The experiments examine the impact of training repository diversity on model performance, showing that performance improves with more repositories and that the error rate decreases as the number of training repositories increases. The results indicate that the model benefits from a diverse set of repositories, with performance saturating at a few hundred repositories. Performance improves with increasing repository diversity, showing a log-linear trend up to around 200 repositories. The error rate decreases as the number of training repositories increases, indicating better generalization with more diverse data. Performance saturates at a few hundred repositories, suggesting diminishing returns beyond that point.

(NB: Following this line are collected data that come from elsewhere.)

-- pv_equiv track=rewrite | github.com/monishjocata/Vendor_Check | performance_issues.py | process_large_list_slow
-- ===== SOURCE A (Python) =====
-- from typing import List, Dict
--
-- def process_large_list_slow(data: List[int]) -> List[int]:
--     """Multiple passes through large list"""
--     # Multiple separate loops instead of single pass
--     evens = []
--     for item in data:
--         if item % 2 == 0:
--             evens.append(item)
--
--     squared = []
--     for item in evens:
--         squared.append(item ** 2)
--
--     filtered = []
--     for item in squared:
--         if item > 100:
--             filtered.append(item)
--
--     return filtered
-- ===== SOURCE B (Python) =====
-- from typing import List
--
-- def process_large_list_slow(data: List[int]) -> List[int]:
--     """Single pass: square once, test both conditions together."""
--     return [x * x for x in data if x % 2 == 0 and x * x > 100]
-- ===== Notes on version B (the rewrite author's own statement) =====
-- stated objective: simpler
-- what changed: Replaced three sequential list-building loops (filter evens, square, filter >100) with one single-pass comprehension that squares each item once and tests both conditions together, building no intermediate lists.
import Mathlib
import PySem

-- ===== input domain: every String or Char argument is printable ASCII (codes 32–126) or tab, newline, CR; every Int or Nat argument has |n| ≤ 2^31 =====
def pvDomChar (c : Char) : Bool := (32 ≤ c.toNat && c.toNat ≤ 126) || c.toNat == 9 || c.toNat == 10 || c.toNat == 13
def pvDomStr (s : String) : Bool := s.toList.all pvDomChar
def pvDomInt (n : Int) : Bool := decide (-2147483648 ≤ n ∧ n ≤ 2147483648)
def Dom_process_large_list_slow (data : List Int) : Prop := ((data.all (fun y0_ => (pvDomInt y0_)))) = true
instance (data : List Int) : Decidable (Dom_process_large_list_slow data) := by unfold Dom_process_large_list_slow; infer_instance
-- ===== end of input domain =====

-- B fuses A's three sequential list-building loops into one single-pass comprehension (simpler; same O(n) cost).


-- ===== PORT A =====
-- port of A: three separate accumulator loops building evens, squared, filtered
def process_large_list_slow (data : List Int) : List Int :=
  let evens := data.foldl (fun acc item => if item % 2 = 0 then acc ++ [item] else acc) []
  let squared := evens.foldl (fun acc item => acc ++ [item ^ 2]) []
  let filtered := squared.foldl (fun acc item => if item > 100 then acc ++ [item] else acc) []
  filtered

-- ===== PORT B =====
-- port of B: one comprehension, square once, both tests together
def process_large_list_slow_alt (data : List Int) : List Int :=
  data.foldr (fun x acc => if x % 2 = 0 ∧ x * x > 100 then x * x :: acc else acc) []

-- ===== PRECONDITION & SPEC =====
def Spec_process_large_list_slow (data : List Int) (out : List Int) : Prop := out = process_large_list_slow_alt data
instance (data : List Int) (out : List Int) : Decidable (Spec_process_large_list_slow data out) := by unfold Spec_process_large_list_slow; infer_instance

-- ===== CLAIM (what is proved, stated in full; the proofs are below) =====
def Claim_equal_process_large_list_slow : Prop := ∀ (data : List Int), Dom_process_large_list_slow data → Spec_process_large_list_slow data (process_large_list_slow data)

-- ===== LEMMAS AND PROOFS =====

-- ===== VERDICT (by name: the statement is the Claim_ definition above) =====
theorem pv_foldl_filter (p : Int → Prop) [DecidablePred p] (l acc : List Int) :
    l.foldl (fun a x => if p x then a ++ [x] else a) acc = acc ++ l.filter (fun x => decide (p x)) := by
  induction l generalizing acc with
  | nil => simp
  | cons h t ih =>
    simp only [List.foldl, List.filter]
    by_cases hp : p h <;> simp [hp, ih]

theorem pv_foldl_map (l acc : List Int) :
    l.foldl (fun a x => a ++ [x ^ 2]) acc = acc ++ l.map (fun x => x ^ 2) := by
  induction l generalizing acc with
  | nil => simp
  | cons h t ih => simp [List.foldl, ih]

theorem pv_fused (l : List Int) :
    ((l.filter (fun x => decide (x % 2 = 0))).map (fun x => x ^ 2)).filter (fun x => decide (x > 100)) =
      l.foldr (fun x acc => if x % 2 = 0 ∧ x * x > 100 then x * x :: acc else acc) [] := by
  induction l with
  | nil => rfl
  | cons h t ih =>
    rw [List.foldr_cons, List.filter_cons]
    by_cases h2 : h % 2 = 0
    · rw [if_pos (by simpa using h2), List.map_cons, List.filter_cons]
      by_cases h100 : h * h > 100
      · rw [if_pos (by simpa [pow_two] using h100), if_pos ⟨h2, h100⟩, ih, pow_two]
      · rw [if_neg (by simpa [pow_two] using h100), if_neg (fun hc => h100 hc.2), ih]
    · rw [if_neg (by simpa using h2), if_neg (fun hc => h2 hc.1), ih]

theorem process_large_list_slow_spec : Claim_equal_process_large_list_slow := by
  intro data _
  unfold Spec_process_large_list_slow process_large_list_slow process_large_list_slow_alt
  simp only [pv_foldl_filter, pv_foldl_map, List.nil_append]
  exact pv_fused data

The experiment evaluates Code2LoRA variants on repository-level code completion tasks across static, evolution, and out-of-distribution settings, comparing them to various baselines including full fine-tuning, context injection, and per-repository adaptation. Results show that parametric adaptation methods, particularly Code2LoRA, outperform context-based approaches, with Code2LoRA-Evo achieving the best performance on evolving repositories due to its ability to incorporate commit history. The framework demonstrates strong generalization and efficiency, generating repository-specific adapters without requiring per-repository training or extra inference tokens. Code2LoRA variants outperform context-injection and full fine-tuning methods on both static and evolution tracks, with Code2LoRA-Evo achieving the highest performance on evolving repositories. The static variant of Code2LoRA matches the performance of per-repo LoRA on in-repo tasks without requiring per-repository training, demonstrating effective cross-repository knowledge transfer. Code2LoRA-Evo maintains a consistent advantage across the commit timeline, showing minimal staleness compared to static adaptation methods, and achieves the best results on out-of-distribution repositories.
The evaluation assesses Code2LoRA variants on repository-level code completion across static snapshots and evolving commit histories, benchmarking them against context injection, full fine-tuning, and per-repository adaptation baselines. Results demonstrate that parametric adaptation consistently outperforms context-based methods, with the evolving variant leveraging commit history to maintain sustained accuracy over time while the static variant effectively generalizes across repositories without per-repository training. Additionally, experiments validate that model performance scales with training data diversity before plateauing, ultimately confirming the framework's efficiency and strong generalization capabilities across diverse and out-of-distribution codebases.